苏棠停顿了下,平复和心中波澜,声音如劝说般轻道:“你如今只手遮天,根本无需再用一个影子聊以慰藉。以往你不知道太后对你的心思,便在我身上寻求被在意的假象。今夜你该知道了,太后亦是在意你的。群臣面前,她穿着那件衣裳站在你的对面,很是般配。”
她缓了缓继续道:“太后与我不同,她性子温婉,待你有恩。你素来不理旁人看法,将我驱逐,你们便可两情相悦,何乐不为?”
何乐不为。
郁殊怔怔抬眸,不可思议望着她,心中一坠一坠的疼,好一会儿才道:“你当真这么想的?”
“是。”
“撒谎!”郁殊声音慌乱,只是他自己也不知,是在否认她的话还是……自我宽慰。
他看出了她的认真。
“苏棠,你说过,你爱我。”他呢喃道。
苏棠怔了下:“我也说过,三年,腻了,”她笑了笑道,“王爷难不成想求着我继续爱你?”
手腕上抓着她的手僵住。
好一会儿,苏棠感觉那只手松了力道。
没等他松开,她便已率先挣脱了他的掌心,只言未发,下马车离去。
回了院落,打了水,将手来来回回洗了好几遍,直到再感觉不到任何蜡的滑腻,她方才回了屋子,蜡烛都未点,躺在床上,心中却是前所未有的宁静。
一夜好眠。
第二日一大早,苏棠是被一阵叩门声吵醒的,睡得美满,人的精神都足了些。
“棠丫头?”阿婆的声音在门外响起。
苏棠穿戴好,走了出去,打开院门:“阿婆?”
“昨个儿你不在,这是一个叫小五的伙计送来的,我便替你收着了。”阿婆将一纸书信递给她。
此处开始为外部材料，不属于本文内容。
-- pv_equiv track=rewrite | github.com/nickteff/tableaux | algo/__init__.py | RSK
-- ===== SOURCE A (Python) =====
-- from bisect import bisect
--
-- def RSK(p):
--     '''Given a permutation p, spit out a pair of Young tableaux'''
--     P = []; Q = []
--     def insert(m, n=0):
--         '''Insert m into P, then place n in Q at the same place'''
--         for r in range(len(P)):
--             if m >= P[r][-1]:
--                 P[r].append(m); Q[r].append(n)
--                 return
--             c = bisect(P[r], m)
--             P[r][c],m = m,P[r][c]
--         P.append([m])
--         Q.append([n])
--
--     for i in range(len(p)):
--         insert(int(p[i]), i+1)
--     return (P,Q)
-- ===== SOURCE B (Python) =====
-- def _scan(row, m):
--     """First index j with row[j] > m, or None."""
--     for j, v in enumerate(row):
--         if v > m:
--             return j
--     return None
--
--
-- def _insert(P, Q, m, n):
--     """Row insertion without mutation: rebuild the rows top-down."""
--     newP, newQ = [], []
--     for r in range(len(P)):
--         row, qrow = P[r], Q[r]
--         c = _scan(row, m)
--         if c is None:
--             newP.append(row + [m]); newQ.append(qrow + [n])
--             return newP + P[r + 1:], newQ + Q[r + 1:]
--         newP.append(row[:c] + [m] + row[c + 1:]); newQ.append(qrow)
--         m = row[c]
--     newP.append([m]); newQ.append([n])
--     return newP, newQ
--
--
-- def RSK(p):
--     '''Given a permutation p, spit out a pair of Young tableaux'''
--     P, Q = [], []
--     for i, x in enumerate(p):
--         P, Q = _insert(P, Q, int(x), i + 1)
--     return (P, Q)
-- ===== Notes on version B (the rewrite author's own statement) =====
-- stated objective: alternative
-- what changed: Replaces the in-place mutating bump loop with bisect binary search by a purely functional structural recursion over the rows that finds the bump position with a linear first-element-greater scan and rebuilds (P,Q) immutably.
import Mathlib
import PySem

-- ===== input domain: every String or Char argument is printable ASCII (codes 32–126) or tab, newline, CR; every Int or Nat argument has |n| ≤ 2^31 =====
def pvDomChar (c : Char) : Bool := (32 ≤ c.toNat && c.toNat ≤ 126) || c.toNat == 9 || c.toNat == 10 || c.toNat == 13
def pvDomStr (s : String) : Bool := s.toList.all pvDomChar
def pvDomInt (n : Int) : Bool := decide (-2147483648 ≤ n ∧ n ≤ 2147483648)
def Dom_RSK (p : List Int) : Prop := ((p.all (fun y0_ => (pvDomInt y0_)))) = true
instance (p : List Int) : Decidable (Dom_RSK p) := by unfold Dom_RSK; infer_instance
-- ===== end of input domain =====
-- pv_equiv track=rewrite | github.com/aadityc91/TechChunkBench | src/chunkers/base.py | join_preserving_paragraphs
-- ===== SOURCE A (Python) =====
-- from typing import List, Set, Tuple
--
-- def join_preserving_paragraphs(sentences: list, para_ends: Set[int]) -> str:
--     """Join sentences, using \\n\\n at paragraph boundaries, space otherwise."""
--     parts = []
--     for i, sent in enumerate(sentences):
--         parts.append(sent)
--         if i < len(sentences) - 1:
--             if i in para_ends:
--                 parts.append("\n\n")
--             else:
--                 parts.append(" ")
--     return "".join(parts)
-- ===== SOURCE B (Python) =====
-- def join_preserving_paragraphs(sentences: list, para_ends) -> str:
--     """Join sentences, using \n\n at paragraph boundaries, space otherwise."""
--     groups = []
--     current = []
--     n = len(sentences)
--     for i, sent in enumerate(sentences):
--         current.append(sent)
--         if i < n - 1 and i in para_ends:
--             groups.append(current)
--             current = []
--     if current:
--         groups.append(current)
--     return "\n\n".join(" ".join(g) for g in groups)
-- ===== Notes on version B (the rewrite author's own statement) =====
-- stated objective: alternative
-- what changed: Instead of interleaving separator strings into one flat parts list, B first partitions the sentences into paragraph groups (closing a group whenever a non-final index is in para_ends) and then joins each group with spaces and the groups with blank lines.
import Mathlib
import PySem

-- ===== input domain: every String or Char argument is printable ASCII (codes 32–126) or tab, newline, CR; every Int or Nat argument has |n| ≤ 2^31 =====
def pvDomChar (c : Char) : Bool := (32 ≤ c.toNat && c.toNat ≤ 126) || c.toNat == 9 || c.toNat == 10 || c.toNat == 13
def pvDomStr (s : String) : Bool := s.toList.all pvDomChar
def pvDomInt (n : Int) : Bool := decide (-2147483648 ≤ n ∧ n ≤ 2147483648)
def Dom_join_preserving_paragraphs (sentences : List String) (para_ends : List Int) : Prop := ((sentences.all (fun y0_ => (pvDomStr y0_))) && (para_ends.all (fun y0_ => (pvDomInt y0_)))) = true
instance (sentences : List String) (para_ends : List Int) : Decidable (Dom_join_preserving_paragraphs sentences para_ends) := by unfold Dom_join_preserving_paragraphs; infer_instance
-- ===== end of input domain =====

-- B groups the sentences into paragraphs first and then nests two joins, instead of
-- A's single pass interleaving separator strings into one flat parts list (objective: alternative decomposition).

-- ===== PORT A =====
def join_preserving_paragraphs (sentences : List String) (para_ends : List Int) : String :=
  PySem.Str.join "" ((PySem.List.enumerate sentences).foldl (fun parts p =>
    let parts1 := parts ++ [p.2]
    if p.1 < (sentences.length : Int) - 1 then
      if para_ends.contains p.1 then parts1 ++ ["\n\n"] else parts1 ++ [" "]
    else parts1) [])

-- ===== PORT B =====
def join_preserving_paragraphs_alt (sentences : List String) (para_ends : List Int) : String :=
  let gc := (PySem.List.enumerate sentences).foldl
    (fun (gc : List (List String) × List String) p =>
      let current := gc.2 ++ [p.2]
      if p.1 < (sentences.length : Int) - 1 ∧ para_ends.contains p.1 = true then
        (gc.1 ++ [current], ([] : List String))
      else (gc.1, current)) ([], [])
  let groups := if gc.2 ≠ [] then gc.1 ++ [gc.2] else gc.1
  PySem.Str.join "\n\n" (groups.map (fun g => PySem.Str.join " " g))

-- ===== PRECONDITION & SPEC =====
def Spec_join_preserving_paragraphs (sentences : List String) (para_ends : List Int) (out : String) : Prop := out = join_preserving_paragraphs_alt sentences para_ends
instance (sentences : List String) (para_ends : List Int) (out : String) : Decidable (Spec_join_preserving_paragraphs sentences para_ends out) := by unfold Spec_join_preserving_paragraphs; infer_instance

-- ===== CLAIM (what is proved, stated in full; the proofs are below) =====
def Claim_equal_join_preserving_paragraphs : Prop := ∀ (sentences : List String) (para_ends : List Int), Dom_join_preserving_paragraphs sentences para_ends → Spec_join_preserving_paragraphs sentences para_ends (join_preserving_paragraphs sentences para_ends)

-- ===== LEMMAS AND PROOFS =====

-- The common reference value: the joined text of the suffix `l` of the sentence list,
-- whose head sits at index `i`; a separator follows every element except the last one.
def pvSpec (pe : List Int) : Int → List String → List Char
  | _, [] => []
  | _, [s] => s.toList
  | i, s :: r => s.toList ++ (if pe.contains i then ['\n', '\n'] else [' ']) ++ pvSpec pe (i + 1) r

-- join with the empty separator is concatenation
theorem pvJoin_nil_eq_flatten (l : List (List Char)) : PySem.Chars.join [] l = l.flatten := by
  induction l with
  | nil => simp [PySem.Chars.join_nil]
  | cons a t ih =>
    cases t with
    | nil => simp [PySem.Chars.join_singleton]
    | cons b r => rw [PySem.Chars.join_cons_cons]; simp_all

-- join of a list with a nonempty tail
theorem pvJoin_cons_ne (sep x : List Char) (rest : List (List Char)) (h : rest ≠ []) :
    PySem.Chars.join sep (x :: rest) = x ++ sep ++ PySem.Chars.join sep rest := by
  cases rest with
  | nil => exact absurd rfl h
  | cons b r => exact PySem.Chars.join_cons_cons sep x b r

-- join of a list with one element appended at the back
theorem pvJoin_append_singleton (sep y : List Char) (xs : List (List Char)) (h : xs ≠ []) :
    PySem.Chars.join sep (xs ++ [y]) = PySem.Chars.join sep xs ++ sep ++ y := by
  induction xs with
  | nil => exact absurd rfl h
  | cons a t ih =>
    cases t with
    | nil => simp [PySem.Chars.join_singleton, PySem.Chars.join_cons_cons]
    | cons b r =>
      rw [List.cons_append, pvJoin_cons_ne sep a ((b :: r) ++ [y]) (by simp),
          PySem.Chars.join_cons_cons, ih (by simp)]
      simp

-- ===== A-side =====

def pvPieceA (pe : List Int) (n : Int) (p : Int × String) : List String :=
  p.2 :: (if p.1 < n - 1 then (if pe.contains p.1 then ["\n\n"] else [" "]) else [])

theorem pvA_fold_eq_flatMap (pe : List Int) (n : Int) (l : List (Int × String)) :
    List.foldl (fun parts p =>
      let parts1 := parts ++ [p.2]
      if p.1 < n - 1 then
        if pe.contains p.1 then parts1 ++ ["\n\n"] else parts1 ++ [" "]
      else parts1) [] l = l.flatMap (pvPieceA pe n) := by
  have hstep : (fun (parts : List String) (p : Int × String) =>
      let parts1 := parts ++ [p.2]
      if p.1 < n - 1 then
        if pe.contains p.1 then parts1 ++ ["\n\n"] else parts1 ++ [" "]
      else parts1) = (fun parts p => parts ++ pvPieceA pe n p) := by
    funext parts p
    simp only [pvPieceA]
    split_ifs <;> simp
  rw [hstep, PySem.List.foldl_append_eq_flatMap]
  rfl

theorem pvA_flat_eq_spec (pe : List Int) (n : Int) :
    ∀ (l : List String) (i : Int), i + l.length = n →
    (((PySem.List.enumerate l i).flatMap (pvPieceA pe n)).map String.toList).flatten = pvSpec pe i l := by
  intro l
  induction l with
  | nil => intro i _; simp [PySem.List.enumerate, pvSpec]
  | cons s r ih =>
    intro i hi
    rw [PySem.List.enumerate_cons]
    simp only [List.flatMap_cons, List.map_append, List.flatten_append]
    cases r with
    | nil =>
      have hlt : ¬ (i < n - 1) := by simp at hi; omega
      simp [pvPieceA, hlt, pvSpec, PySem.List.enumerate]
    | cons b t =>
      have hlt : i < n - 1 := by simp at hi; omega
      have := ih (i + 1) (by simp at hi ⊢; omega)
      rw [this]
      simp only [pvPieceA, hlt, if_true, pvSpec]
      split_ifs <;> simp

-- ===== B-side =====

def pvStepB (pe : List Int) (n : Int) (gc : List (List String) × List String) (p : Int × String) :
    List (List String) × List String :=
  let current := gc.2 ++ [p.2]
  if p.1 < n - 1 ∧ pe.contains p.1 = true then (gc.1 ++ [current], ([] : List String))
  else (gc.1, current)

def pvClose (gc : List (List String) × List String) : List (List String) :=
  if gc.2 ≠ [] then gc.1 ++ [gc.2] else gc.1

theorem pvB_acc (pe : List Int) (n : Int) :
    ∀ (l : List (Int × String)) (groups : List (List String)) (cur : List String),
    pvClose (List.foldl (pvStepB pe n) (groups, cur) l) =
      groups ++ pvClose (List.foldl (pvStepB pe n) ([], cur) l) := by
  intro l
  induction l with
  | nil =>
    intro groups cur
    simp only [List.foldl_nil, pvClose]
    split_ifs <;> simp
  | cons p t ih =>
    intro groups cur
    simp only [List.foldl_cons, pvStepB]
    split_ifs with h
    · simp only [List.nil_append]
      rw [ih (groups ++ [cur ++ [p.2]]) [], ih [cur ++ [p.2]] []]
      simp
    · exact ih groups (cur ++ [p.2])

def pvGrec (pe : List Int) (n : Int) (cur : List String) (i : Int) (l : List String) :
    List (List String) :=
  pvClose (List.foldl (pvStepB pe n) ([], cur) (PySem.List.enumerate l i))

theorem pvGrec_ne_nil (pe : List Int) (n : Int) :
    ∀ (l : List String) (cur : List String) (i : Int), l ≠ [] →
    pvGrec pe n cur i l ≠ [] := by
  intro l
  induction l with
  | nil => intro cur i h; exact absurd rfl h
  | cons s r ih =>
    intro cur i _
    simp only [pvGrec, PySem.List.enumerate_cons, List.foldl_cons, pvStepB]
    split_ifs with h
    · simp only [List.nil_append]
      rw [pvB_acc pe n (PySem.List.enumerate r (i+1)) [cur ++ [s]] []]
      simp
    · cases r with
      | nil => simp [pvClose]
      | cons b t => exact ih (cur ++ [s]) (i + 1) (by simp)

def pvJoinSp (g : List String) : List Char := PySem.Chars.join [' '] (g.map String.toList)

theorem pvJoinSp_append_singleton (cur : List String) (s : String) (h : cur ≠ []) :
    pvJoinSp (cur ++ [s]) = pvJoinSp cur ++ [' '] ++ s.toList := by
  simp only [pvJoinSp, List.map_append, List.map_cons, List.map_nil]
  exact pvJoin_append_singleton [' '] s.toList (cur.map String.toList) (by simpa using h)

theorem pvB_groups_eq_spec (pe : List Int) (n : Int) :
    ∀ (l : List String) (cur : List String) (i : Int), i + l.length = n →
    PySem.Chars.join ['\n', '\n'] ((pvGrec pe n cur i l).map pvJoinSp) =
      (if cur = [] then pvSpec pe i l
       else if l = [] then pvJoinSp cur
       else pvJoinSp cur ++ [' '] ++ pvSpec pe i l) := by
  intro l
  induction l with
  | nil =>
    intro cur i _
    by_cases hc : cur = []
    · simp [pvGrec, pvClose, hc, pvSpec, PySem.List.enumerate, PySem.Chars.join_nil]
    · simp [pvGrec, pvClose, hc, PySem.List.enumerate, PySem.Chars.join_singleton]
  | cons s r ih =>
    intro cur i hi
    have hGrec : ∀ cur', pvGrec pe n cur' i (s :: r) =
        (if i < n - 1 ∧ pe.contains i = true
         then (cur' ++ [s]) :: pvGrec pe n [] (i + 1) r
         else pvGrec pe n (cur' ++ [s]) (i + 1) r) := by
      intro cur'
      simp only [pvGrec, PySem.List.enumerate_cons, List.foldl_cons]
      rw [show pvStepB pe n ([], cur') (i, s) =
        (if i < n - 1 ∧ pe.contains i = true then ([cur' ++ [s]], ([] : List String))
         else ([], cur' ++ [s])) from by simp [pvStepB]]
      split_ifs with h
      · rw [pvB_acc pe n (PySem.List.enumerate r (i + 1)) [cur' ++ [s]] []]
        rfl
      · rfl
    by_cases h : i < n - 1 ∧ pe.contains i = true
    · -- paragraph boundary: the current group closes here
      rw [hGrec cur, if_pos h]
      have hm : i ∈ pe := by simpa using h.2
      have hr : r ≠ [] := by
        cases r with
        | nil => simp at hi; omega
        | cons b t => simp
      have hmapne : (pvGrec pe n [] (i + 1) r).map pvJoinSp ≠ [] := by
        simp [pvGrec_ne_nil pe n r [] (i + 1) hr]
      rw [List.map_cons, pvJoin_cons_ne _ _ _ hmapne,
          ih [] (i + 1) (by simp at hi ⊢; omega)]
      cases r with
      | nil => exact absurd rfl hr
      | cons b t =>
        by_cases hc : cur = []
        · simp [hc, pvSpec, hm, pvJoinSp, PySem.Chars.join_singleton]
        · rw [pvJoinSp_append_singleton cur s hc]
          simp [hc, pvSpec, hm]
    · -- no boundary: keep accumulating into the current group
      rw [hGrec cur, if_neg h]
      rw [ih (cur ++ [s]) (i + 1) (by simp at hi ⊢; omega)]
      cases r with
      | nil =>
        by_cases hc : cur = []
        · simp [hc, pvSpec, pvJoinSp, PySem.Chars.join_singleton]
        · rw [if_neg (by simp : ¬(cur ++ [s] = [])), if_pos rfl,
              pvJoinSp_append_singleton cur s hc]
          simp [hc, pvSpec]
      | cons b t =>
        have h1 : i < n - 1 := by simp at hi; omega
        have hm : i ∉ pe := by
          rcases not_and_or.mp h with h' | h'
          · exact absurd h1 h'
          · simpa using h'
        by_cases hc : cur = []
        · simp [hc, pvSpec, hm, pvJoinSp, PySem.Chars.join_singleton]
        · rw [if_neg (by simp : ¬(cur ++ [s] = []))]
          rw [if_neg (by simp : ¬(b :: t = [])), pvJoinSp_append_singleton cur s hc]
          simp [hc, pvSpec, hm]

-- ===== VERDICT (by name: the statement is the Claim_ definition above) =====
theorem join_preserving_paragraphs_spec : Claim_equal_join_preserving_paragraphs := by
  intro sentences para_ends _
  unfold Spec_join_preserving_paragraphs
  rw [← String.toList_inj]
  unfold join_preserving_paragraphs join_preserving_paragraphs_alt
  simp only [PySem.Str.toList_join]
  rw [pvA_fold_eq_flatMap para_ends ((sentences.length : Int))]
  rw [show ("".toList : List Char) = [] from rfl]
  rw [pvJoin_nil_eq_flatten]
  rw [pvA_flat_eq_spec para_ends (sentences.length : Int) sentences 0 (by simp)]
  rw [show ("\n\n".toList : List Char) = ['\n', '\n'] from rfl]
  have hmap : ∀ (gs : List (List String)),
      (gs.map (fun g => PySem.Str.join " " g)).map String.toList = gs.map pvJoinSp := by
    intro gs
    simp only [List.map_map]
    refine List.map_congr_left (fun g _ => ?_)
    simp only [Function.comp, PySem.Str.toList_join, pvJoinSp]
    rfl
  rw [hmap]
  have := pvB_groups_eq_spec para_ends (sentences.length : Int) sentences [] 0 (by simp)
  simp only at this
  exact (this ▸ rfl)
苏棠接过书信,飞快扫了一眼,是醯酱铺的掌柜,那个叫孙温的书生送来的,说明儿个有时间,可以前去将地契签了。
苏棠笑道:“多谢阿婆。”
……
高卫守在书房门外,忍不住来回走动着。
昨夜王爷回了王府后便进了书房,屋内烛火亮了一整夜。
他半夜曾以送夜宵之名进去过一次,王爷只面无表情坐在书案后,一言未发。
而今天色大亮,高卫终再忍不住,端过下人送来的铜盆温水,走上前便欲叩响房门。
不想房门正从里面打开,郁殊出现在门口。
高卫忙收回手,俯首恭道:“王爷。”
郁殊神色如常,静了一会儿道:“为何不报?”
“什么?”
郁殊道:“太后曾见过苏棠一事。”
高卫迟疑片刻,硬着头皮道:“是王爷您给苏姑娘送衣裳后第二日说,暂不愿听见苏姑娘的任何事。”
他说的。
郁殊本浑浊的双目逐渐清明,的确是他说的。
那时,他以醯酱铺威胁她随他一同去宫宴,她嘲讽“王爷只会威胁吗?”
他本想摆脱她对他的影响,却从未想到,摆脱的人,竟是她。
“王爷。”高卫将铜盆放下,拧了块方巾,递给郁殊,“您的额角……”
郁殊垂眸,接过素白方巾,他的手却比那方巾还要苍白,手背上一片灼红。
他面无表情擦拭着额角残留的血迹:“高卫,备几箱珠宝。”
……
世子府今日一早便迎来了一位贵客。
薛安一路小跑,跑到沈辞房外:“少爷,您起了吗?”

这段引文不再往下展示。